- Official poster
- Directed by: Paris Zarcilla
- Written by: Paris Zarcilla
- Produced by: Chi Thai; Darlene Catly Malimas;
- Starring: Max Eigenmann; Jaeden Paige Boadilla; Leanne Best; David Hayman;
- Cinematography: Joel Honeywell
- Edited by: Christopher C.F. Chow
- Music by: Jon Clarke
- Production company: Last Conker
- Release dates: 12 March 2023 (SXSW); 29 December 2023 (United Kingdom);
- Running time: 99 minutes
- Countries: United Kingdom; Philippines;
- Languages: English; Tagalog;

= Raging Grace =

2023 British horror film

Raging Grace is a 2023 British horror film directed and co-written by Paris Zarcilla. The film stars Max Eigenmann, Jaeden Paige Boadilla, Leanne Best, and David Hayman.

== Plot ==
Joy is an undocumented Filipina immigrant in the UK who has a young daughter named Grace. Joy takes a job as a housekeeper for a woman named Katherine. Inside Katherine's mansion is Katherine's uncle Mr. Garrett, who's bedridden and mostly unconscious. Joy hides Grace in the mansion without Katherine's knowledge.

One day, Grace observes Katherine has been feeding Mr. Garrett sleeping pills. On another night, Grace finds a dead Filipina woman tucked away in a glass box in a secluded area of the abode. Katherine forces Joy to keep administering the wrong medication to Mr. Garrett, much to Joy's distress. One day, while Katherine is absent, Joy cooks up a liquid herbal remedy and administers it to Mr. Garrett. Mr. Garrett becomes lucid, calling for someone named Gloria, and (upon Joy explaining the situation) tells Joy that Katherine is an imposter. Mr. Garrett verbally expresses an affinity for Filipino people, and offers Joy and Grace a permanent job and residence.
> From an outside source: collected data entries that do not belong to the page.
-- pv_equiv track=rewrite | github.com/william-lundgren/Lab6 | main_v2.py | has_edge
-- ===== SOURCE A (Python) =====
-- def has_edge(u, v):
--     v = list(v)
--
--     for letter in u[1:]:
--         try:
--             v.remove(letter)
--         except ValueError:
--             continue
--
--     return len(v) == 1
-- ===== SOURCE B (Python) =====
-- def has_edge(u, v):
--     su = sorted(u[1:])
--     sv = sorted(v)
--     i = j = matches = 0
--     while i < len(su) and j < len(sv):
--         if su[i] == sv[j]:
--             matches += 1
--             i += 1
--             j += 1
--         elif su[i] < sv[j]:
--             i += 1
--         else:
--             j += 1
--     return len(v) - matches == 1
-- ===== Notes on version B (the rewrite author's own statement) =====
-- stated objective: faster
-- what changed: Replaces the repeated linear-scan list.remove removal loop with sorting both sequences once and a two-pointer merge that counts the multiset intersection.
import Mathlib
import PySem

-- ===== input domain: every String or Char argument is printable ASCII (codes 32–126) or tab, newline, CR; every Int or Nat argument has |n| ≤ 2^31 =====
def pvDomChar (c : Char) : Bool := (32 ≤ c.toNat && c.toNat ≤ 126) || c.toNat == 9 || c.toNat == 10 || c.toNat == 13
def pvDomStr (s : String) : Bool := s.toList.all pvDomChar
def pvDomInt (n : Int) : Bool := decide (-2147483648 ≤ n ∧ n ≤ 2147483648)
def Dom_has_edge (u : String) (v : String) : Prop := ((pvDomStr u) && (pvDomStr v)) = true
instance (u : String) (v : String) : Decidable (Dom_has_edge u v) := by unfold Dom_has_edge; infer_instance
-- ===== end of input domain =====

-- B replaces A's repeated-scan multiset removal by a sort-then-merge intersection count (alternative algorithm, O((m+n) log(m+n)) vs O(m·n)).

-- ===== PORT A =====
-- loop body: v.remove(letter), ValueError swallowed (acc unchanged when letter absent)
def stepA (acc : List Char) (c : Char) : List Char :=
  match PySem.List.remove? acc c with
  | some r => r
  | none => acc

def has_edge (u : String) (v : String) : Bool :=
  let vlist := v.toList
  let vfinal := (PySem.List.slice u.toList (some 1) none).foldl stepA vlist
  vfinal.length == 1

-- ===== PORT B =====
-- the two-pointer merge of Source B: counts matching positions of the two sorted lists
def mergeCount : List Char → List Char → Nat
  | [], _ => 0
  | _ :: _, [] => 0
  | x :: a, y :: b =>
    if x == y then mergeCount a b + 1
    else if x < y then mergeCount a (y :: b)
    else mergeCount (x :: a) b

def has_edge_alt (u : String) (v : String) : Bool :=
  let su := PySem.List.sorted (PySem.List.slice u.toList (some 1) none) (fun x => x) false
  let sv := PySem.List.sorted v.toList (fun x => x) false
  ((v.toList.length : Int) - (mergeCount su sv : Int)) == 1

-- ===== PRECONDITION & SPEC =====
def Spec_has_edge (u : String) (v : String) (out : Bool) : Prop := out = has_edge_alt u v
instance (u : String) (v : String) (out : Bool) : Decidable (Spec_has_edge u v out) := by unfold Spec_has_edge; infer_instance

-- ===== CLAIM (what is proved, stated in full; the proofs are below) =====
def Claim_equal_has_edge : Prop := ∀ (u : String) (v : String), Dom_has_edge u v → Spec_has_edge u v (has_edge u v)

-- ===== LEMMAS AND PROOFS =====

lemma stepA_coe (acc : List Char) (c : Char) :
    (↑(stepA acc c) : Multiset Char) = (↑acc : Multiset Char).erase c := by
  by_cases h : c ∈ acc
  · rw [stepA, PySem.List.remove?_eq_some_erase acc c h]
    simp
  · rw [stepA, (PySem.List.remove?_eq_none_iff acc c).mpr h,
      Multiset.erase_of_notMem (by simpa using h)]

lemma foldA_coe : ∀ (us vs : List Char),
    (↑(us.foldl stepA vs) : Multiset Char) = (↑vs : Multiset Char) - ↑us := by
  intro us
  induction us with
  | nil => intro vs; simp
  | cons c us ih =>
    intro vs
    rw [List.foldl_cons, ih, stepA_coe]
    rw [show ((c :: us : List Char) : Multiset Char) = c ::ₘ (↑us : Multiset Char) from rfl,
      Multiset.sub_cons]

lemma mergeCount_eq (a : List Char) : ∀ (b : List Char),
    a.Pairwise (· ≤ ·) → b.Pairwise (· ≤ ·) →
    mergeCount a b = Multiset.card ((↑a : Multiset Char) ∩ ↑b) := by
  induction a with
  | nil => intro b _ _; simp [mergeCount]
  | cons x a iha =>
    intro b
    induction b with
    | nil => intro _ _; simp [mergeCount]
    | cons y b ihb =>
      intro ha hb
      obtain ⟨ha1, ha2⟩ := List.pairwise_cons.mp ha
      obtain ⟨hb1, hb2⟩ := List.pairwise_cons.mp hb
      by_cases hxy : x = y
      · subst hxy
        rw [show mergeCount (x :: a) (x :: b) = mergeCount a b + 1 from by
            simp [mergeCount]]
        rw [iha b ha2 hb2]
        have : ((↑(x :: a) : Multiset Char) ∩ ↑(x :: b)) = x ::ₘ ((↑a : Multiset Char) ∩ ↑b) := by
          rw [show ((x :: a : List Char) : Multiset Char) = x ::ₘ ↑a from rfl,
              show ((x :: b : List Char) : Multiset Char) = x ::ₘ ↑b from rfl,
              Multiset.cons_inter_of_pos _ (Multiset.mem_cons_self x ↑b),
              Multiset.erase_cons_head]
        rw [this, Multiset.card_cons]
      · by_cases hlt : x < y
        · rw [show mergeCount (x :: a) (y :: b) = mergeCount a (y :: b) from by
              simp [mergeCount, hxy, hlt]]
          have hx : x ∉ ((y :: b : List Char) : Multiset Char) := by
            simp only [Multiset.mem_coe, List.mem_cons]
            rintro (rfl | hmem)
            · exact hxy rfl
            · exact absurd (hb1 _ hmem) (not_le.mpr hlt)
          rw [iha (y :: b) ha2 hb,
            show ((x :: a : List Char) : Multiset Char) = x ::ₘ ↑a from rfl,
            Multiset.cons_inter_of_neg _ hx]
        · rw [show mergeCount (x :: a) (y :: b) = mergeCount (x :: a) b from by
              simp [mergeCount, hxy, hlt]]
          have hy : y ∉ ((x :: a : List Char) : Multiset Char) := by
            have hyx : y < x := lt_of_le_of_ne (not_lt.mp hlt) (fun h => hxy h.symm)
            simp only [Multiset.mem_coe, List.mem_cons]
            rintro (rfl | hmem)
            · exact hxy rfl
            · exact absurd (ha1 _ hmem) (not_le.mpr hyx)
          have heq : ((x :: a : List Char) : Multiset Char) ∩ ↑(y :: b)
              = ((x :: a : List Char) : Multiset Char) ∩ ↑b := by
            rw [show ((y :: b : List Char) : Multiset Char) = y ::ₘ (↑b : Multiset Char) from rfl,
              Multiset.inter_comm, Multiset.cons_inter_of_neg _ hy, Multiset.inter_comm]
          rw [ihb ha hb2, heq]

-- ===== VERDICT (by name: the statement is the Claim_ definition above) =====
theorem has_edge_spec : Claim_equal_has_edge := by
  intro u v _
  unfold Spec_has_edge
  simp only [has_edge, has_edge_alt]
  rw [Bool.eq_iff_iff]
  simp only [beq_iff_eq]
  set u' := PySem.List.slice u.toList (some 1) none with hu'
  set su := PySem.List.sorted u' (fun x => x) false with hsu
  set sv := PySem.List.sorted v.toList (fun x => x) false with hsv
  have hA : (u'.foldl stepA v.toList).length
      = Multiset.card ((↑v.toList : Multiset Char) - (↑u' : Multiset Char)) := by
    rw [← Multiset.coe_card, foldA_coe]
  have hcsu : (↑su : Multiset Char) = (↑u' : Multiset Char) :=
    Multiset.coe_eq_coe.mpr (PySem.List.sorted_perm ..)
  have hcsv : (↑sv : Multiset Char) = (↑v.toList : Multiset Char) :=
    Multiset.coe_eq_coe.mpr (PySem.List.sorted_perm ..)
  have hm : mergeCount su sv
      = Multiset.card ((↑u' : Multiset Char) ∩ (↑v.toList : Multiset Char)) := by
    rw [mergeCount_eq su sv
        (by simpa using PySem.List.sorted_pairwise u' (fun x => x))
        (by simpa using PySem.List.sorted_pairwise v.toList (fun x => x)),
      hcsu, hcsv]
  have hcard : Multiset.card ((↑v.toList : Multiset Char) - (↑u' : Multiset Char))
      + Multiset.card ((↑v.toList : Multiset Char) ∩ (↑u' : Multiset Char)) = v.toList.length := by
    rw [← Multiset.card_add, Multiset.sub_add_inter, Multiset.coe_card]
  have hcomm : ((↑u' : Multiset Char) ∩ (↑v.toList : Multiset Char))
      = ((↑v.toList : Multiset Char) ∩ (↑u' : Multiset Char)) :=
    Multiset.inter_comm _ _
  rw [hA, hm, hcomm]
  omega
He insists that Grace call him "lolo" (meaning "grandpa") and that Joy call him "master." Joy discovers undelivered letters from Gloria (Mr. Garrett's former Filipina nanny) to her family, expressing distress at not being with them.
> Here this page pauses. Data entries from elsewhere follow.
-- pv_equiv track=rewrite | github.com/harshanj07/CN | e2_arun.py | double_par
-- ===== SOURCE A (Python) =====
-- def singel_par(data,p):
--     c=data.count('1')
--     if p==1:
--         if c%2==1:
--             data.append('0')
--         else:
--             data.append('1')
--     else:
--         if c%2==0:
--             data.append('0')
--         else:
--             data.append('1')
--     return data
--
-- def double_par(data,l,p):
--     colpar=[]
--     for i in range(l):
--         c=0
--         for j in data:
--             if j[i]=='1':
--                 c=c+1
--         if p==1:
--             if c%2==1:
--                 colpar.append('0')
--             else:
--                 colpar.append('1')
--         else:
--             if c%2==0:
--                 colpar.append('0')
--             else:
--                 colpar.append('1')
--
--     colpar=singel_par(colpar,p)
--     data.append(colpar)
--     return data
-- ===== SOURCE B (Python) =====
-- def double_par(data, l, p):
--     # One pass over the rows, maintaining a per-column XOR (parity) vector,
--     # instead of rescanning all rows for each column.
--     par = [False] * max(l, 0)
--     for row in data:
--         par = [x != (ch == '1') for x, ch in zip(par, row)]
--     def bit(x):
--         return '0' if x == (p == 1) else '1'
--     colpar = [bit(x) for x in par]
--     colpar.append(bit(colpar.count('1') % 2 == 1))
--     data.append(colpar)
--     return data
-- ===== Notes on version B (the rewrite author's own statement) =====
-- stated objective: alternative
-- what changed: A rescans all rows for every column (column-major nested loops counting '1's); B makes a single pass over the rows maintaining a per-column XOR parity vector and derives the parity row (and its trailing row-parity bit) from that vector with one shared p-polarity bit function.
import Mathlib
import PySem

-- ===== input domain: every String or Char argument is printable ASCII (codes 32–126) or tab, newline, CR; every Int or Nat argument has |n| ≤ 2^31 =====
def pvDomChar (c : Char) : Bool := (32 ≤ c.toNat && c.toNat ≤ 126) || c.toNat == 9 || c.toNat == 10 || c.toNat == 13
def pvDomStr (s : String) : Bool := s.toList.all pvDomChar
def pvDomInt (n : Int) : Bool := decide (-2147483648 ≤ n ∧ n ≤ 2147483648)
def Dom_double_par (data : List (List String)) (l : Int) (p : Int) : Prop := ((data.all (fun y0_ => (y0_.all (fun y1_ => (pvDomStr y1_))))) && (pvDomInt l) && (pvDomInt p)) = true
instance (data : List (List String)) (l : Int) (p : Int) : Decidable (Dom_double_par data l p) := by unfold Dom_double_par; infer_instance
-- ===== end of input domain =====

-- B replaces A's per-column rescan of all rows by a single pass over the rows
-- maintaining a per-column parity (XOR) vector (objective: alternative decomposition).
-- Equivalence is about the RETURN value only (both Pythons also append the parity row to `data` in place).

-- ===== PORT A =====
def singel_par (data : List String) (p : Int) : List String :=
  let c := PySem.List.count data "1"
  if p == 1 then
    (if c % 2 == 1 then data ++ ["0"] else data ++ ["1"])
  else
    (if c % 2 == 0 then data ++ ["0"] else data ++ ["1"])

def double_par (data : List (List String)) (l : Int) (p : Int) : List (List String) :=
  let colpar := (PySem.List.pyRange 0 l 1).foldl (fun colpar i =>
    let c := data.foldl (fun c j => if PySem.List.pyGetD j i "" == "1" then c + 1 else c) (0 : Int)
    if p == 1 then
      (if c % 2 == 1 then colpar ++ ["0"] else colpar ++ ["1"])
    else
      (if c % 2 == 0 then colpar ++ ["0"] else colpar ++ ["1"])) ([] : List String)
  let colpar := singel_par colpar p
  data ++ [colpar]

-- ===== PORT B =====
def pvBit (p : Int) (x : Bool) : String := if x == (p == 1) then "0" else "1"

def double_par_alt (data : List (List String)) (l : Int) (p : Int) : List (List String) :=
  let par := data.foldl
    (fun par row => List.zipWith (fun x ch => x != (ch == "1")) par row)
    (List.replicate (max l 0).toNat false)
  let colpar := par.map (pvBit p)
  let colpar := colpar ++ [pvBit p (PySem.List.count colpar "1" % 2 == 1)]
  data ++ [colpar]

-- ===== PRECONDITION & SPEC =====
-- Pre_ excludes exactly the inputs where A raises IndexError: some row shorter than l (with l > 0).
def Pre_double_par (data : List (List String)) (l : Int) (p : Int) : Prop :=
  ∀ row ∈ data, l ≤ (row.length : Int)
instance (data : List (List String)) (l : Int) (p : Int) : Decidable (Pre_double_par data l p) := by
  unfold Pre_double_par; infer_instance

def pvWitness_double_par : List (List String) × Int × Int := ([["1", "0"], ["0", "0"]], 2, 1)

def Spec_double_par (data : List (List String)) (l : Int) (p : Int) (out : List (List String)) : Prop := out = double_par_alt data l p
instance (data : List (List String)) (l : Int) (p : Int) (out : List (List String)) : Decidable (Spec_double_par data l p out) := by unfold Spec_double_par; infer_instance

-- ===== CLAIM (what is proved, stated in full; the proofs are below) =====
def Claim_equal_double_par : Prop := ∀ (data : List (List String)) (l : Int) (p : Int), Dom_double_par data l p → Pre_double_par data l p → Spec_double_par data l p (double_par data l p)

-- ===== LEMMAS AND PROOFS =====

-- the per-column '1'-count of A, and the per-column XOR of B
def pvCnt (data : List (List String)) (i : Int) : Int :=
  data.foldl (fun c j => if PySem.List.pyGetD j i "" == "1" then c + 1 else c) (0 : Int)

def pvXor (data : List (List String)) (k : Nat) (b : Bool) : Bool :=
  data.foldl (fun x row => x != (row.getD k "" == "1")) b

-- singel_par in terms of the shared bit function
lemma singel_par_eq (xs : List String) (p : Int) :
    singel_par xs p = xs ++ [pvBit p (PySem.List.count xs "1" % 2 == 1)] := by
  have h : PySem.List.count xs "1" % 2 = 0 ∨ PySem.List.count xs "1" % 2 = 1 := by omega
  simp only [singel_par, pvBit]
  rcases h with h | h <;> split_ifs with h1 h2 <;> simp_all

-- A's column loop builds exactly the map of pvBit ∘ parity-of-count over the range
lemma acolpar_eq_map (data : List (List String)) (l p : Int) :
    (PySem.List.pyRange 0 l 1).foldl (fun colpar i =>
      let c := data.foldl (fun c j => if PySem.List.pyGetD j i "" == "1" then c + 1 else c) (0 : Int)
      if p == 1 then
        (if c % 2 == 1 then colpar ++ ["0"] else colpar ++ ["1"])
      else
        (if c % 2 == 0 then colpar ++ ["0"] else colpar ++ ["1"])) ([] : List String)
    = (PySem.List.pyRange 0 l 1).map (fun i => pvBit p (pvCnt data i % 2 == 1)) := by
  have hfun : (fun (colpar : List String) (i : Int) =>
      let c := data.foldl (fun c j => if PySem.List.pyGetD j i "" == "1" then c + 1 else c) (0 : Int)
      if p == 1 then
        (if c % 2 == 1 then colpar ++ ["0"] else colpar ++ ["1"])
      else
        (if c % 2 == 0 then colpar ++ ["0"] else colpar ++ ["1"]))
      = fun colpar i => colpar ++ [pvBit p (pvCnt data i % 2 == 1)] := by
    funext colpar i
    have h : pvCnt data i % 2 = 0 ∨ pvCnt data i % 2 = 1 := by omega
    simp only [pvBit, pvCnt]
    rcases h with h | h <;> split_ifs with h1 h2 <;> simp_all <;> omega
  rw [hfun, PySem.List.foldl_append_singleton_eq_map]
  simp

-- count-parity of A's inner loop equals B's XOR accumulation, column by column
lemma cnt_parity (data : List (List String)) (k : Nat) :
    ∀ (c : Int) (b : Bool), (c % 2 = 1 ↔ b = true) →
    ((data.foldl (fun c j => if PySem.List.pyGetD j (k : Int) "" == "1" then c + 1 else c) c) % 2 = 1
      ↔ pvXor data k b = true) := by
  induction data with
  | nil => intro c b h; simpa [pvXor] using h
  | cons row rest ih =>
    intro c b h
    simp only [pvXor, List.foldl_cons] at ih ⊢
    have hpg : PySem.List.pyGetD row ((k : Nat) : Int) "" = row.getD k "" := by simp
    rw [hpg]
    by_cases hr : row.getD k "" = "1"
    · have hb : (row.getD k "" == "1") = true := by simpa using hr
      rw [hb, if_pos rfl]
      exact ih (c + 1) (b != true) (by cases b <;> simp_all <;> omega)
    · have hb : (row.getD k "" == "1") = false := by simpa using hr
      rw [hb, if_neg (by simp)]
      exact ih c (b != false) (by cases b <;> simp_all)

-- B's single row pass unrolled into a per-column description
lemma par_eq_map (data : List (List String)) :
    ∀ (acc : List Bool), (∀ row ∈ data, acc.length ≤ row.length) →
    data.foldl (fun par row => List.zipWith (fun x ch => x != (ch == "1")) par row) acc
    = (List.range acc.length).map (fun k => pvXor data k (acc.getD k false)) := by
  induction data with
  | nil =>
    intro acc _
    apply List.ext_getElem (by simp)
    intro k h1 h2
    simp only [List.foldl_nil, List.getElem_map, List.getElem_range, pvXor]
    rw [List.getD_eq_getElem acc false (by simpa using h2)]
  | cons row rest ih =>
    intro acc hlen
    have hrow : acc.length ≤ row.length := hlen row (by simp)
    have hzl : (List.zipWith (fun (x : Bool) (ch : String) => x != (ch == "1")) acc row).length
        = acc.length := by simp [Nat.min_eq_left hrow]
    simp only [List.foldl_cons]
    rw [ih _ (by intro r hr; rw [hzl]; exact hlen r (by simp [hr])), hzl]
    apply List.map_congr_left
    intro k hk
    have hk' : k < acc.length := List.mem_range.mp hk
    have hk2 : k < row.length := lt_of_lt_of_le hk' hrow
    have hg : (List.zipWith (fun (x : Bool) (ch : String) => x != (ch == "1")) acc row).getD k false
        = (acc.getD k false != (row.getD k "" == "1")) := by
      rw [List.getD_eq_getElem _ false (by omega), List.getElem_zipWith,
        List.getD_eq_getElem acc false hk', List.getD_eq_getElem row "" hk2]
    rw [hg]
    simp [pvXor]

-- the two column-parity rows coincide
lemma colpar_agree (data : List (List String)) (l p : Int)
    (hpre : ∀ row ∈ data, l ≤ (row.length : Int)) :
    (PySem.List.pyRange 0 l 1).map (fun i => pvBit p (pvCnt data i % 2 == 1))
    = (data.foldl (fun par row => List.zipWith (fun x ch => x != (ch == "1")) par row)
        (List.replicate (max l 0).toNat false)).map (pvBit p) := by
  have hn : (max l 0).toNat = l.toNat := by omega
  rw [par_eq_map data (List.replicate (max l 0).toNat false)
      (by intro r hr; have := hpre r hr; simp only [List.length_replicate]; omega)]
  rw [PySem.List.pyRange_one]
  simp only [List.length_replicate, hn, List.map_map, Int.sub_zero]
  apply List.map_congr_left
  intro k hk
  have hk' : k < l.toNat := List.mem_range.mp hk
  have hgd : (List.replicate l.toNat false).getD k false = false :=
    List.getD_replicate false hk'
  simp only [Function.comp_apply, zero_add]
  rw [hgd]
  have hpar := cnt_parity data k 0 false (by simp)
  congr 1
  rcases hxb : pvXor data k false
  · rw [hxb] at hpar; simp only [Bool.false_eq_true, iff_false] at hpar
    simpa [pvCnt] using hpar
  · rw [hxb] at hpar; simp only [iff_true] at hpar
    simpa [pvCnt] using hpar

theorem double_par_spec : Claim_equal_double_par := by
  intro data l p _ hpre
  show double_par data l p = double_par_alt data l p
  simp only [double_par, double_par_alt, singel_par_eq, acolpar_eq_map]
  rw [colpar_agree data l p hpre]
Grace takes a liking to Mr. Garrett, but eventually Mr. Garrett's nefarious nature becomes evident. He mutters that he longs for the days when "there was a hierarchy" and when "they knew their place." It's revealed that he had Katherine's mother unjustly committed in order to steal her fortune. Katherine takes Joy to the secluded area containing the old woman, revealing the woman to be Gloria.
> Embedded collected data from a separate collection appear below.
-- pv_equiv track=rewrite | github.com/sahiti3636/HI-LABS_AGENTIC-AI | procedure_engine.py | _select_sql_template
-- ===== SOURCE A (Python) =====
-- def _select_sql_template(procedure: dict, params: dict) -> str:
--     """
--     Selects the correct SQL template variant based on provided parameters.
--
--     Rules:
--         - If all params are 'ALL', use the all_states or all_markets variant
--         - Otherwise use the most specific variant available
--
--     Args:
--         procedure: The procedure definition dict.
--         params:    Parameter dict e.g. {"state": "KS", "month": "ALL"}
--
--     Returns:
--         SQL string with parameters substituted.
--     """
--     templates = procedure["sql_template"]
--     state = params.get("state", "ALL")
--     month = params.get("month", "ALL")
--
--     # Select variant
--     if state == "ALL":
--         if "all_states" in templates:
--             sql = templates["all_states"]
--         elif "all_markets" in templates:
--             sql = templates["all_markets"]
--         elif "all_states_market" in templates:
--             sql = templates["all_states_market"]
--         else:
--             # Fall back to first available template
--             sql = list(templates.values())[0]
--     elif month != "ALL" and "by_state_and_month" in templates:
--         sql = templates["by_state_and_month"]
--     elif "by_state_all_months" in templates:
--         sql = templates["by_state_all_months"]
--     elif "by_state" in templates:
--         sql = templates["by_state"]
--     elif "market_level_by_state" in templates:
--         sql = templates["market_level_by_state"]
--     elif "ro_level_by_state" in templates:
--         sql = templates["ro_level_by_state"]
--     else:
--         sql = list(templates.values())[0]
--
--     # Substitute parameters
--     for key, value in params.items():
--         sql = sql.replace(f"{{{key}}}", value)
--
--     return sql
-- ===== SOURCE B (Python) =====
-- def _select_sql_template(procedure: dict, params: dict) -> str:
--     """Pick the template by one min-rank pass over the template dict (priority table), then substitute params."""
--     templates = procedure["sql_template"]
--     state = params.get("state", "ALL")
--     month = params.get("month", "ALL")
--
--     if state == "ALL":
--         rank = {"all_states": 0, "all_markets": 1, "all_states_market": 2}
--     else:
--         rank = {"by_state_all_months": 1, "by_state": 2,
--                 "market_level_by_state": 3, "ro_level_by_state": 4}
--         if month != "ALL":
--             rank["by_state_and_month"] = 0
--
--     best = None
--     for key, text in templates.items():
--         r = rank.get(key)
--         if r is not None and (best is None or r < best[0]):
--             best = (r, text)
--
--     sql = best[1] if best is not None else next(iter(templates.values()))
--
--     for key, value in params.items():
--         sql = sql.replace("{" + key + "}", value)
--     return sql
-- ===== Notes on version B (the rewrite author's own statement) =====
-- stated objective: alternative
-- what changed: The key-by-key membership cascade over hard-coded template names is replaced by a priority table (name -> rank) and a single min-rank scan over the template dict entries keeping the earliest best match; the first-value fallback and the substitution loop are unchanged.
-- outside the precondition, e.g. on _select_sql_template({'sql_template': {}}, {'state': 'KS'}): A raises IndexError, B raises StopIteration
import Mathlib
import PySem

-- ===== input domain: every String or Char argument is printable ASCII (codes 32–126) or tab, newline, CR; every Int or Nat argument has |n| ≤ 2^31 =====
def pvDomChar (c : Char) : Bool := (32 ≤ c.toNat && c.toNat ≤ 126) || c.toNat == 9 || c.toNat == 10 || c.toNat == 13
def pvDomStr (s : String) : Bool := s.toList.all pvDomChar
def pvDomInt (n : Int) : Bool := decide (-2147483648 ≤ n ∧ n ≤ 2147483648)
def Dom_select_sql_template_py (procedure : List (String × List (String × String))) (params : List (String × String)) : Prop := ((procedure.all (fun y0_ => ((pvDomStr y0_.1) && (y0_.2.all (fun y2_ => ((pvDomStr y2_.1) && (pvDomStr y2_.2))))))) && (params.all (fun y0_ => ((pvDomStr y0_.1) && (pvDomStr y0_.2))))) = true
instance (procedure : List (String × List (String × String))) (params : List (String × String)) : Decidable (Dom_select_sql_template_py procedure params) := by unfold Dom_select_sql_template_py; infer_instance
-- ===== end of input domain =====

-- B replaces the if-elif membership cascade with a priority table and ONE min-rank pass over
-- the template entries; the parameter-substitution loop is shared verbatim by both ports.

-- ===== PORT A =====
-- first-match association-list lookup, = Python dict lookup on the List-encoded dict
def pvLookup (d : List (String × String)) (k : String) : Option String :=
  (d.find? (fun p => p.1 == k)).map (·.2)

def pvSubstParams (params : List (String × String)) (sql : String) : String :=
  params.foldl (fun s kv => PySem.Str.replace s ("{" ++ kv.1 ++ "}") kv.2) sql

def select_sql_template_py (procedure : List (String × List (String × String))) (params : List (String × String)) : String :=
  let templates := ((procedure.find? (fun p => p.1 == "sql_template")).map (·.2)).getD []
  let state := (pvLookup params "state").getD "ALL"
  let month := (pvLookup params "month").getD "ALL"
  let sql :=
    if state == "ALL" then
      match pvLookup templates "all_states" with
      | some s => s
      | none =>
        match pvLookup templates "all_markets" with
        | some s => s
        | none =>
          match pvLookup templates "all_states_market" with
          | some s => s
          | none => (templates.map (·.2)).headD ""   -- list(templates.values())[0]; IndexError (templates = []) excluded by Pre_
    else if month != "ALL" && (pvLookup templates "by_state_and_month").isSome then
      ((pvLookup templates "by_state_and_month").getD "")
    else
      match pvLookup templates "by_state_all_months" with
      | some s => s
      | none =>
        match pvLookup templates "by_state" with
        | some s => s
        | none =>
          match pvLookup templates "market_level_by_state" with
          | some s => s
          | none =>
            match pvLookup templates "ro_level_by_state" with
            | some s => s
            | none => (templates.map (·.2)).headD ""
  pvSubstParams params sql

-- ===== PORT B =====
-- rank.get(key) on the priority dict
def pvRankGet (rk : List (String × Nat)) (k : String) : Option Nat :=
  (rk.find? (fun p => k == p.1)).map (·.2)

def select_sql_template_py_alt (procedure : List (String × List (String × String))) (params : List (String × String)) : String :=
  let templates := ((procedure.find? (fun p => p.1 == "sql_template")).map (·.2)).getD []
  let state := (pvLookup params "state").getD "ALL"
  let month := (pvLookup params "month").getD "ALL"
  let rank : List (String × Nat) :=
    if state == "ALL" then
      [("all_states", 0), ("all_markets", 1), ("all_states_market", 2)]
    else
      (if month != "ALL" then
        [("by_state_all_months", 1), ("by_state", 2),
         ("market_level_by_state", 3), ("ro_level_by_state", 4), ("by_state_and_month", 0)]
      else
        [("by_state_all_months", 1), ("by_state", 2),
         ("market_level_by_state", 3), ("ro_level_by_state", 4)])
  let best :=
    templates.foldl (fun acc kv =>
      match pvRankGet rank kv.1 with
      | none => acc
      | some r =>
        match acc with
        | none => some (r, kv.2)
        | some b => if r < b.1 then some (r, kv.2) else acc) none
  let sql :=
    match best with
    | some b => b.2
    | none => (templates.map (·.2)).headD ""   -- next(iter(templates.values())); StopIteration (templates = []) excluded by Pre_
  pvSubstParams params sql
Police come to the abode, saying that they've received word of an illegal immigrant on the premises. They haul Joy away. Katherine prepares to kill Mr. Garrett, but Mr. Garrett gets Grace to inject Katherine with a substance that causes her to violently hallucinate before tumbling down the stairs. Grace urges Mr. Garrett to help bring Joy back, but then realizes that it was he who called the police to the house. A violent struggle between Mr. Garrett, Grace, and Katherine (who's still alive) ensues, leading to the mansion catching fire and Grace and Katherine escaping.

Later, Katherine helps Grace reunite with Joy, and also covertly gives Joy advice on how to stay in the country, which involves Joy reuniting with Grace's biological father.

==Cast==
- Max Eigenmann as Joy
- Jaeden Paige Boadilla as Grace
- Leanne Best as Katherine
- David Hayman as Mr Garrett

==Reception==
 Metacritic, which uses a weighted average, assigned the film a score of 65 out of 100, based on 11 critics, indicating "generally favorable" reviews.

Writing for RogerEbert.com, Monica Castillo gave the film 4 stars our of 4, saying that "in his feature debut, writer and director Paris Zarcilla proves he is a master storyteller." Matthew Jackson of Paste gave the film a positive review, calling it "a satisfying and remarkable debut from a new horror voice." Trevor Johnston of Time Out gave the film 3 stars out of 5, calling it "mostly disarmingly effective" and praising it for being "driven by an authentic need to find a fresh angle on representing an undervalued cultural heritage."